We started our day with a clean slate — no requests pending on the backlog.

Suddenly, we have an influx of 7,000 requests: the app is desperate for info on 7k channels! Given the logic we outlined above, we:

Clean out any duplicate channel requests that might be in this batch
Check which channels we do not have past info for; move these channels to the front of the queue
Store the queue in our Runners’ Log

Whoah! Wait a second, boss; our initial draft did not have this queue or anything like that!

Again, here’s the beauty of the modularization again: This is an internal change on how the Runners' Department operates.

The Scraper will still operate the very same way: it will keep asking for info about channels (as a spoiled child that it is!). It is the Runners' Department’s problem to store and handle this queue internally.

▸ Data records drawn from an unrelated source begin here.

-- pv_equiv track=rewrite | github.com/MartacusMaximus/hexmaprandomencounter | Assets/Editor/MythicBastionlandPdfParser.py | split_top_level_items
-- ===== SOURCE A (Python) =====
-- def split_top_level_items(text: str) -> list[str]:
--     if text.count("(") < 2:
--         return [text.strip()] if text.strip() else []
--
--     parts = []
--     current = []
--     depth = 0
--     index = 0
--
--     while index < len(text):
--         char = text[index]
--         if char == "(":
--             depth += 1
--         elif char == ")" and depth > 0:
--             depth -= 1
--
--         if depth == 0 and text.startswith(" and ", index):
--             fragment = "".join(current).strip()
--             if fragment:
--                 parts.append(fragment)
--             current = []
--             index += 5
--             continue
--
--         current.append(char)
--         index += 1
--
--     tail = "".join(current).strip()
--     if tail:
--         parts.append(tail)
--     return parts
-- ===== SOURCE B (Python) =====
-- def split_top_level_items(text: str) -> list[str]:
--     if text.count("(") < 2:
--         return [text.strip()] if text.strip() else []
--
--     parts = []
--     chunk = []
--     depth = 0
--     for piece in text.split(" and "):
--         chunk.append(piece)
--         for ch in piece:
--             if ch == "(":
--                 depth += 1
--             elif ch == ")" and depth > 0:
--                 depth -= 1
--         if depth == 0:
--             fragment = " and ".join(chunk).strip()
--             if fragment:
--                 parts.append(fragment)
--             chunk = []
--     if chunk:
--         tail = " and ".join(chunk).strip()
--         if tail:
--             parts.append(tail)
--     return parts
-- ===== Notes on version B (the rewrite author's own statement) =====
-- stated objective: alternative
-- what changed: A scans character by character with a per-index startswith(' and ') test and a growing character buffer; B instead calls text.split(' and ') once and merges the resulting pieces, folding the clamped paren depth over each piece and re-joining pending pieces with ' and ' only when a flush happens at depth 0.
import Mathlib
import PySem

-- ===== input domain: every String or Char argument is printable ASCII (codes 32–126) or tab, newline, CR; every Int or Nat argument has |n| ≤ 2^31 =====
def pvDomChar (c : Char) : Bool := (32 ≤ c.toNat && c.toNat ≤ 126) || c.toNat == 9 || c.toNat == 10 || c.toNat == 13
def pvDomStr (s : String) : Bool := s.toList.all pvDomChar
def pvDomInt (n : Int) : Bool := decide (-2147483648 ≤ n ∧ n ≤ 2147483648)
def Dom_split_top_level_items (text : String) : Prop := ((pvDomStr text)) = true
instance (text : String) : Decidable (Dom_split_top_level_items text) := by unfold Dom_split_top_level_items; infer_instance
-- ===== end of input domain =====

-- B replaces A's one-character-at-a-time scan (with its per-index startswith test) by split(" and ")
-- followed by a merge of the pieces under a per-piece paren-depth fold; proved to return exactly
-- A's value on every input.

-- the separator " and " as a list of characters (both Pythons contain this literal)
def pvSep : List Char := [' ', 'a', 'n', 'd', ' ']

-- the paren-depth update for one character (the identical if/elif lines of both Pythons)
def pvStepD (depth : Nat) (c : Char) : Nat :=
  if c = '(' then depth + 1
  else if c = ')' ∧ depth > 0 then depth - 1
  else depth

-- ===== PORT A =====
-- A's while loop: the remaining suffix text[index:] is the first argument
def pvA_loop : List Char → List String → List Char → Nat → List String
  | [], parts, current, _ =>
      let tail := PySem.Chars.strip current
      if tail = [] then parts else parts ++ [String.ofList tail]
  | c :: rest, parts, current, depth =>
      let depth' := pvStepD depth c
      if depth' = 0 ∧ PySem.Chars.startswith (c :: rest) pvSep then
        let fragment := PySem.Chars.strip current
        let parts' := if fragment = [] then parts else parts ++ [String.ofList fragment]
        pvA_loop ((c :: rest).drop 5) parts' [] depth'
      else
        pvA_loop rest parts (current ++ [c]) depth'
  termination_by l _ _ _ => l.length
  decreasing_by all_goals (simp; try omega)

def split_top_level_items (text : String) : List String :=
  if PySem.Str.count text "(" < 2 then
    if PySem.Str.strip text = "" then [] else [PySem.Str.strip text]
  else
    pvA_loop text.toList [] [] 0

-- ===== PORT B =====
-- depth after scanning one piece (B's inner for-loop over the characters of a piece)
def pvPieceDepth (depth : Nat) (piece : List Char) : Nat :=
  piece.foldl pvStepD depth

-- B's for-loop over the pieces of text.split(" and "); chunk holds the pending pieces,
-- re-joined with " and " at flush time
def pvB_loop : List (List Char) → List String → List (List Char) → Nat → List String
  | [], parts, chunk, _ =>
      if chunk = [] then parts
      else
        let tail := PySem.Chars.strip (PySem.Chars.join pvSep chunk)
        if tail = [] then parts else parts ++ [String.ofList tail]
  | piece :: rest, parts, chunk, depth =>
      let chunk' := chunk ++ [piece]
      let depth' := pvPieceDepth depth piece
      if depth' = 0 then
        let fragment := PySem.Chars.strip (PySem.Chars.join pvSep chunk')
        let parts' := if fragment = [] then parts else parts ++ [String.ofList fragment]
        pvB_loop rest parts' [] depth'
      else
        pvB_loop rest parts chunk' depth'

def split_top_level_items_alt (text : String) : List String :=
  if PySem.Str.count text "(" < 2 then
    if PySem.Str.strip text = "" then [] else [PySem.Str.strip text]
  else
    pvB_loop (PySem.Chars.splitOn text.toList pvSep) [] [] 0

-- ===== PRECONDITION & SPEC =====
def Spec_split_top_level_items (text : String) (out : List String) : Prop := out = split_top_level_items_alt text
instance (text : String) (out : List String) : Decidable (Spec_split_top_level_items text out) := by unfold Spec_split_top_level_items; infer_instance

-- ===== CLAIM (what is proved, stated in full; the proofs are below) =====
def Claim_equal_split_top_level_items : Prop := ∀ (text : String), Dom_split_top_level_items text → Spec_split_top_level_items text (split_top_level_items text)

-- ===== LEMMAS AND PROOFS =====

-- proof-layer reference splitter: a clean structural recursion computing text.split(" and ")
def pvConsHead (c : Char) : List (List Char) → List (List Char)
  | [] => [[c]]
  | p :: ps => (c :: p) :: ps

def pvMySplit : List Char → List (List Char)
  | [] => [[]]
  | c :: rest =>
      if pvSep.isPrefixOf (c :: rest) then
        [] :: pvMySplit ((c :: rest).drop 5)
      else
        pvConsHead c (pvMySplit rest)
  termination_by l => l.length
  decreasing_by all_goals (simp; try omega)

lemma pvMySplit_nil : pvMySplit [] = [[]] := by simp [pvMySplit]

lemma pvMySplit_cons_pos {c : Char} {rest : List Char} (hp : pvSep.isPrefixOf (c :: rest)) :
    pvMySplit (c :: rest) = [] :: pvMySplit ((c :: rest).drop 5) := by
  rw [pvMySplit]; simp [hp]

lemma pvMySplit_cons_neg {c : Char} {rest : List Char} (hp : ¬ pvSep.isPrefixOf (c :: rest)) :
    pvMySplit (c :: rest) = pvConsHead c (pvMySplit rest) := by
  rw [pvMySplit]; simp [hp]

lemma pvMySplit_ne_nil (l : List Char) : pvMySplit l ≠ [] := by
  fun_induction pvMySplit l with
  | case1 => simp
  | case2 c rest h ih => simp
  | case3 c rest h ih => cases hms : pvMySplit rest <;> simp [pvConsHead]

lemma pvMySplit_destruct (l : List Char) : ∃ q qs, pvMySplit l = q :: qs := by
  cases hms : pvMySplit l with
  | nil => exact absurd hms (pvMySplit_ne_nil l)
  | cons q qs => exact ⟨q, qs, rfl⟩

-- flush helper used only in the proofs (both ports inline the same code)
def pvFlush (parts : List String) (buf : List Char) : List String :=
  let fragment := PySem.Chars.strip buf
  if fragment = [] then parts else parts ++ [String.ofList fragment]

-- intermediate loop: B's merge phase expressed over one explicit character buffer
def pvBgo : List (List Char) → List String → List Char → Nat → List String
  | [], parts, cur, _ => pvFlush parts cur
  | p :: ps, parts, cur, depth =>
      let buf := cur ++ p
      let depth' := pvPieceDepth depth p
      if depth' = 0 then pvBgo ps (pvFlush parts buf) [] 0
      else
        match ps with
        | [] => pvFlush parts buf
        | _ :: _ => pvBgo ps parts (buf ++ pvSep) depth'

lemma pvStrip_nil : PySem.Chars.strip ([] : List Char) = [] := by decide

-- PySem's splitOn.go (Python str.split) computes pvMySplit
lemma pv_go_eq (fuel : Nat) : ∀ (l cur : List Char) (acc : List (List Char)), l.length < fuel →
    PySem.Chars.splitOn.go pvSep fuel l cur acc =
      acc.reverse ++ (match pvMySplit l with
        | [] => [cur.reverse]
        | p :: ps => (cur.reverse ++ p) :: ps) := by
  induction fuel with
  | zero => intro l cur acc h; omega
  | succ fuel ih =>
    intro l cur acc h
    cases l with
    | nil => simp [PySem.Chars.splitOn.go, pvMySplit_nil]
    | cons c rest =>
      rw [PySem.Chars.splitOn.go]
      simp only [List.length_cons] at h
      by_cases hp : pvSep.isPrefixOf (c :: rest)
      · rw [if_pos hp]
        have h5 : pvSep.length = 5 := by decide
        have hlen : ((c :: rest).drop pvSep.length).length < fuel := by
          rw [h5]; simp only [List.length_drop, List.length_cons]; omega
        rw [ih _ _ _ hlen]
        obtain ⟨q, qs, hq⟩ := pvMySplit_destruct (List.drop 4 rest)
        have hq5 : pvMySplit (List.drop pvSep.length (c :: rest)) = q :: qs := by
          simpa using hq
        rw [pvMySplit_cons_pos hp]
        have hq5' : pvMySplit (List.drop 5 (c :: rest)) = q :: qs := by simpa using hq
        rw [hq5, hq5']
        simp
      · rw [if_neg hp]
        have hlen : rest.length < fuel := by omega
        rw [ih _ _ _ hlen]
        obtain ⟨q, qs, hq⟩ := pvMySplit_destruct rest
        rw [pvMySplit_cons_neg hp, hq]
        simp [pvConsHead]

lemma pv_splitOn_eq (l : List Char) : PySem.Chars.splitOn l pvSep = pvMySplit l := by
  rw [PySem.Chars.splitOn, pv_go_eq (l.length + 1) l [] [] (by omega)]
  obtain ⟨q, qs, hq⟩ := pvMySplit_destruct l
  rw [hq]
  simp

-- A's character loop computes the piece-merge loop over pvMySplit
lemma pvA_eq_Bgo (l : List Char) : ∀ (parts : List String) (cur : List Char) (d : Nat),
    pvA_loop l parts cur d = pvBgo (pvMySplit l) parts cur d := by
  fun_induction pvMySplit l with
  | case1 =>
      intro parts cur d
      rw [pvA_loop]
      by_cases hd : d = 0
      · subst hd; simp [pvBgo, pvPieceDepth, pvFlush, pvStrip_nil]
      · simp [pvBgo, pvPieceDepth, pvFlush, hd]
  | case2 c rest hp ih =>
      intro parts cur d
      obtain ⟨t, ht⟩ : ∃ t, c :: rest = pvSep ++ t := by
        obtain ⟨t, ht⟩ := List.isPrefixOf_iff_prefix.mp hp
        exact ⟨t, ht.symm⟩
      have hc : c = ' ' := by simpa [pvSep] using congrArg (fun l => l.headD 'x') ht
      subst hc
      have hrest : rest = 'a' :: 'n' :: 'd' :: ' ' :: t := by
        simpa [pvSep] using congrArg List.tail ht
      subst hrest
      have hdrop : List.drop 5 (' ' :: 'a' :: 'n' :: 'd' :: ' ' :: t) = t := by simp
      rw [hdrop] at ih ⊢
      obtain ⟨q, qs, hq⟩ := pvMySplit_destruct t
      by_cases hd : d = 0
      · subst hd
        rw [pvA_loop, if_pos ⟨by simp [pvStepD], by simpa [PySem.Chars.startswith] using hp⟩]
        rw [hdrop, ih, hq]
        simp [pvBgo, pvPieceDepth, pvFlush, pvStepD]
      · rw [pvA_loop, if_neg (by simp [pvStepD, hd])]
        rw [pvA_loop, if_neg (by simp [pvStepD, hd])]
        rw [pvA_loop, if_neg (by simp [pvStepD, hd])]
        rw [pvA_loop, if_neg (by simp [pvStepD, hd])]
        rw [pvA_loop, if_neg (by simp [pvStepD, hd])]
        rw [ih, hq]
        simp [pvBgo, pvPieceDepth, pvStepD, hd, pvSep]
  | case3 c rest hp ih =>
      intro parts cur d
      rw [pvA_loop,
        if_neg (fun hcontra => hp (by simpa [PySem.Chars.startswith] using hcontra.2)), ih]
      obtain ⟨q, qs, hq⟩ := pvMySplit_destruct rest
      rw [hq]
      simp [pvConsHead, pvBgo, pvPieceDepth]

-- join of a chunk extended by one more piece
lemma pv_join_snoc (chunk : List (List Char)) (p : List Char) (h : chunk ≠ []) :
    PySem.Chars.join pvSep (chunk ++ [p]) = PySem.Chars.join pvSep chunk ++ pvSep ++ p := by
  induction chunk with
  | nil => exact absurd rfl h
  | cons a chunk ih =>
      cases chunk with
      | nil => simp [PySem.Chars.join_cons_cons, PySem.Chars.join_singleton]
      | cons b chunk' =>
          simp only [List.cons_append]
          rw [PySem.Chars.join_cons_cons, ← List.cons_append, ih (by simp),
            PySem.Chars.join_cons_cons]
          simp

-- B's chunk-list loop is the buffer loop
lemma pvB_eq_Bgo (ps : List (List Char)) : ∀ (parts : List String) (d : Nat),
    (pvB_loop ps parts [] d = pvBgo ps parts [] d) ∧
    (∀ chunk, chunk ≠ [] → ps ≠ [] →
      pvB_loop ps parts chunk d = pvBgo ps parts (PySem.Chars.join pvSep chunk ++ pvSep) d) := by
  induction ps with
  | nil =>
      intro parts d
      exact ⟨by simp [pvB_loop, pvBgo, pvFlush, pvStrip_nil],
        fun chunk hch hps => absurd rfl hps⟩
  | cons p rest ih =>
      intro parts d
      constructor
      · by_cases hd : pvPieceDepth d p = 0
        · simp only [pvB_loop, pvBgo, List.nil_append, hd,
            PySem.Chars.join_singleton, pvFlush]
          exact (ih _ _).1
        · cases rest with
          | nil => simp [pvB_loop, pvBgo, hd, PySem.Chars.join_singleton, pvFlush]
          | cons r rs =>
              have h2 := (ih parts (pvPieceDepth d p)).2 [p] (by simp) (by simp)
              rw [PySem.Chars.join_singleton] at h2
              have hL : pvB_loop (p :: r :: rs) parts [] d
                  = pvB_loop (r :: rs) parts [p] (pvPieceDepth d p) := by
                simp [pvB_loop, hd]
              have hR : pvBgo (p :: r :: rs) parts [] d
                  = pvBgo (r :: rs) parts (p ++ pvSep) (pvPieceDepth d p) := by
                simp [pvBgo, hd]
              rw [hL, hR]; exact h2
      · intro chunk hch _
        have hjoin := pv_join_snoc chunk p hch
        by_cases hd : pvPieceDepth d p = 0
        · simp only [pvB_loop, pvBgo, hd, hjoin, pvFlush]
          rw [(ih _ _).1]
          simp
        · cases rest with
          | nil => simp [pvB_loop, pvBgo, hd, pvFlush, hjoin]
          | cons r rs =>
              have h2 := (ih parts (pvPieceDepth d p)).2 (chunk ++ [p]) (by simp) (by simp)
              rw [hjoin] at h2
              have hL : pvB_loop (p :: r :: rs) parts chunk d
                  = pvB_loop (r :: rs) parts (chunk ++ [p]) (pvPieceDepth d p) := by
                simp [pvB_loop, hd]
              have hR : pvBgo (p :: r :: rs) parts (PySem.Chars.join pvSep chunk ++ pvSep) d
                  = pvBgo (r :: rs) parts (PySem.Chars.join pvSep chunk ++ pvSep ++ p ++ pvSep)
                      (pvPieceDepth d p) := by
                simp [pvBgo, hd]
              rw [hL, hR]; exact h2

-- ===== VERDICT (by name: the statement is the Claim_ definition above) =====
theorem split_top_level_items_spec : Claim_equal_split_top_level_items := by
  intro text _
  unfold Spec_split_top_level_items split_top_level_items split_top_level_items_alt
  by_cases h : PySem.Str.count text "(" < 2
  · rw [if_pos h, if_pos h]
  · rw [if_neg h, if_neg h, pv_splitOn_eq, pvA_eq_Bgo, (pvB_eq_Bgo _ _ _).1]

Remember: all the other modules care about are contracts and interfaces!

Phew!

Alright, pal, that was a lot — but hopefully, it made as much sense to you as it did for me when writing this.

You should now have a very good understanding of why modularization, loose coupling and abstractions matter.

You now also know how we can, even before starting to type code, think about designing a system that can independently scale.

Next time when you start to design a system, try to answer the fundamental questions of how you can design such independent, loosely-coupled modules even before you rush into start typing code.

Otherwise, you might end up start developing tomorrow's legacy code that no one understands and/or wants to deal with!